> > Economic and technological dominance needs no explanation, it's obvious.
> What tremendous new economic leverage does the US have now over India
> which it didn't have 15 years ago?
Asian economies have huge trade surpluses with the US, not with Japan or European economies. Their FX reserves are mainly held in $. World Bank/IMF are crucial lending institutions.
In case of India, 20% of foreign trade was with fSU and East European countries 20 years ago. India could import plant and machinery, with long credits with nominal interest rates and paid in Indian currency. That's gone. India's trade with Bangladesh is greater than that with Russia now.
India has a small trade surplus with US, trade deficit with Japan and Europe.

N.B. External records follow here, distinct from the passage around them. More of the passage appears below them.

-- pv_equiv track=rewrite | github.com/jeremycheong/AtlasSeries | ModelExport/yolov5_export/models/export.py | ReplaceScales
-- ===== SOURCE A (Python) =====
-- def ReplaceScales(ori_list, scales_name):
--     n_list = []
--     for i, x in enumerate(ori_list):
--         if i < 2:
--             n_list.append(x)
--         if i == 2:
--             n_list.append(scales_name)
--     return n_list
-- ===== SOURCE B (Python) =====
-- def ReplaceScales(ori_list, scales_name):
--     result = list(ori_list[:2])
--     if len(ori_list) > 2:
--         result.append(scales_name)
--     return result
-- ===== Notes on version B (the rewrite author's own statement) =====
-- stated objective: faster
-- what changed: Replaces the enumerate loop with per-index checks by a direct slice of the first two elements plus one length guard appending scales_name, making the work independent of list length.
import Mathlib
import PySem

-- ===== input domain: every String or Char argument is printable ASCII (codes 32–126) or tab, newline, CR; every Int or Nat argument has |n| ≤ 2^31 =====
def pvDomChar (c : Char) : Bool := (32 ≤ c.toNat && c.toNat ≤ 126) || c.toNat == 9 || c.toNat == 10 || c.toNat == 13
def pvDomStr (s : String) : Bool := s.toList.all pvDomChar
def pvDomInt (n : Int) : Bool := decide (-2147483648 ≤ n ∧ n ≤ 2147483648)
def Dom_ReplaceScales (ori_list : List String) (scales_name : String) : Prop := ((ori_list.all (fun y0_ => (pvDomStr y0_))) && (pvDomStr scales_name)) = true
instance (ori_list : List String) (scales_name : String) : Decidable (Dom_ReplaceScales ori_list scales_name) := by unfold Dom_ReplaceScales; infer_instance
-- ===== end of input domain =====

-- ===== PORT A =====
-- B replaces A's enumerate loop with a slice of the first two elements plus one length guard (simpler).
def ReplaceScales (ori_list : List String) (scales_name : String) : List String :=
  (PySem.List.enumerate ori_list).foldl
    (fun n_list p =>
      let n1 := if p.1 < 2 then n_list ++ [p.2] else n_list
      if p.1 = 2 then n1 ++ [scales_name] else n1) []

-- ===== PORT B =====
def ReplaceScales_alt (ori_list : List String) (scales_name : String) : List String :=
  let result := PySem.List.slice ori_list none (some 2)
  if 2 < ori_list.length then result ++ [scales_name] else result

-- ===== PRECONDITION & SPEC =====
def Spec_ReplaceScales (ori_list : List String) (scales_name : String) (out : List String) : Prop := out = ReplaceScales_alt ori_list scales_name
instance (ori_list : List String) (scales_name : String) (out : List String) : Decidable (Spec_ReplaceScales ori_list scales_name out) := by unfold Spec_ReplaceScales; infer_instance

-- ===== CLAIM (what is proved, stated in full; the proofs are below) =====
def Claim_equal_ReplaceScales : Prop := ∀ (ori_list : List String) (scales_name : String), Dom_ReplaceScales ori_list scales_name → Spec_ReplaceScales ori_list scales_name (ReplaceScales ori_list scales_name)

-- ===== LEMMAS AND PROOFS =====

-- ===== VERDICT (by name: the statement is the Claim_ definition above) =====
-- From index 3 on, the loop body is the identity.
theorem RS_fold_id (l : List String) (sn : String) (s : Int) (hs : 3 ≤ s) (acc : List String) :
    (PySem.List.enumerate l s).foldl
      (fun n_list p =>
        let n1 := if p.1 < 2 then n_list ++ [p.2] else n_list
        if p.1 = 2 then n1 ++ [sn] else n1) acc = acc := by
  induction l generalizing s with
  | nil => simp [PySem.List.enumerate_nil]
  | cons x xs ih =>
      rw [PySem.List.enumerate_cons, List.foldl_cons]
      have h1 : ¬ (s < 2) := by omega
      have h2 : ¬ (s = 2) := by omega
      simp only [h1, h2, if_false]
      exact ih (s+1) (by omega)

theorem ReplaceScales_spec : Claim_equal_ReplaceScales := by
  intro ori_list scales_name _
  unfold Spec_ReplaceScales ReplaceScales ReplaceScales_alt
  match ori_list with
  | [] => simp [PySem.List.enumerate_nil, PySem.List.slice]
  | [a] => simp [PySem.List.enumerate_cons, PySem.List.enumerate_nil, PySem.List.slice]
  | [a, b] => simp [PySem.List.enumerate_cons, PySem.List.enumerate_nil, PySem.List.slice]
  | a :: b :: c :: rest =>
      simp only [PySem.List.enumerate_cons, List.foldl_cons]
      rw [show (0:Int)+1+1+1 = 3 by norm_num, RS_fold_id rest scales_name 3 (by omega)]
      norm_num [PySem.List.slice]
      simp [List.take, show min (Int.toNat 2) (rest.length + 1 + 1 + 1) = 2 by omega]
-- pv_equiv track=rewrite | github.com/jpaubry/advent-of-code-2025 | day10/puzzle2_bak.py | find_minimum_with_limit
-- ===== SOURCE A (Python) =====
-- from collections import deque
-- from collections import deque
-- from collections import deque
--
-- def find_minimum_with_limit(buttons, target, max_presses=500):
--     """
--     BFS with depth limit to avoid infinite search
--     """
--     n = len(target)
--     target_tuple = tuple(target)
--     goal = tuple([0] * n)
--
--     if target_tuple == goal:
--         return 0
--
--     queue = deque([(target_tuple, 0)])
--     visited = {target_tuple}
--
--     while queue:
--         state, presses = queue.popleft()
--
--         # Stop if too many presses
--         if presses >= max_presses:
--             continue
--
--         for button in buttons:
--             new_state = tuple(state[i] - int(button[i]) for i in range(n))
--
--             if any(x < 0 for x in new_state):
--                 continue
--
--             if new_state == goal:
--                 return presses + 1
--
--             if new_state not in visited:
--                 visited.add(new_state)
--                 queue.append((new_state, presses + 1))
--
--     return -1
-- ===== SOURCE B (Python) =====
-- def find_minimum_with_limit(buttons, target, max_presses=500):
--     """
--     Iterative-deepening depth-first search: for each depth bound 1..max_presses,
--     a depth-limited recursive DFS tries to reach the all-zero vector; the first
--     bound that succeeds is the minimum number of presses.  A 'cutoff' flag says
--     whether the search was truncated by the bound; if a bound fails with no
--     cutoff, no deeper bound can succeed and we answer -1 immediately.
--     """
--     n = len(target)
--     if all(x == 0 for x in target):
--         return 0
--     if max_presses <= 0:
--         return -1
--     vecs = [[int(b[i]) for i in range(n)] for b in buttons]
--
--     def dfs(state, depth):
--         # returns (found, cutoff)
--         if all(x == 0 for x in state):
--             return (True, False)
--         if depth == 0:
--             return (False, True)
--         cutoff = False
--         for vec in vecs:
--             nxt = [state[i] - vec[i] for i in range(n)]
--             if any(x < 0 for x in nxt):
--                 continue
--             f, c = dfs(nxt, depth - 1)
--             if f:
--                 return (True, False)
--             cutoff = cutoff or c
--         return (False, cutoff)
--
--     for bound in range(1, max_presses + 1):
--         found, cutoff = dfs(list(target), bound)
--         if found:
--             return bound
--         if not cutoff:
--             return -1
--     return -1
-- ===== Notes on version B (the rewrite author's own statement) =====
-- stated objective: alternative
-- what changed: Replaces the FIFO-queue BFS with visited-set by iterative-deepening depth-limited recursive DFS (with a cutoff flag that stops deepening once the bounded search space is exhausted).
-- outside the precondition, e.g. on find_minimum_with_limit([['1'], ['x']], [1], 1): A returns 1, B raises ValueError
import Mathlib
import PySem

> Eurobanks are the creditors of the
> world.
May be, what is their share of global credit flows to Asia?
>East Asia continues to dominate in electrics/electronics.
US enjoys 'full spectrum' dominance: economic, technological, military and cultural.
>The
> software industry is multinational.
Not in India. Microsoft, IBM, Hewlett Packard etc., among non Indian banks Citibank, HSBC etc.
>isn'tIndia still a relatively
> self-contained economy, with low amounts of foreign debt and low
> trade-to-GDP ratios?
Yes. Foreign trade/ GDP ratio of about 20% and foreign debt/ FX reserves are almost the same, about $110 bn. But Indian exports are expected to grow, mainly to due US offshoring (software, BPO, autocomponents, textiles [after quotas are abolished from 1 Jan 05], drugs etc.).
>here is nothing comparable to Discovery or
> > National Geographic channel in German or Japanese.
> Pokemon? Nintendo? Playstation 2? All those shiny German cars, French
> foods and Italian fashions the Indian upper middle class is consuming
> these days?
All these are consumed by a tiny layer of Indian society, unlike consumption of soft drinks (coke and pepsi with their advertising budgets, sponsorship of events), fast food joints (Mcdonalds and Pizzahut), films, soaps, music, cartoons, sports channels, news (Murdoch empire). 150-200 million people have cable connections. I get about 100 channels on my for $5 per month.
Education: US is the most preferred destination for higher education, followed by Britain, Australia and Ireland. Not Germany or Japan.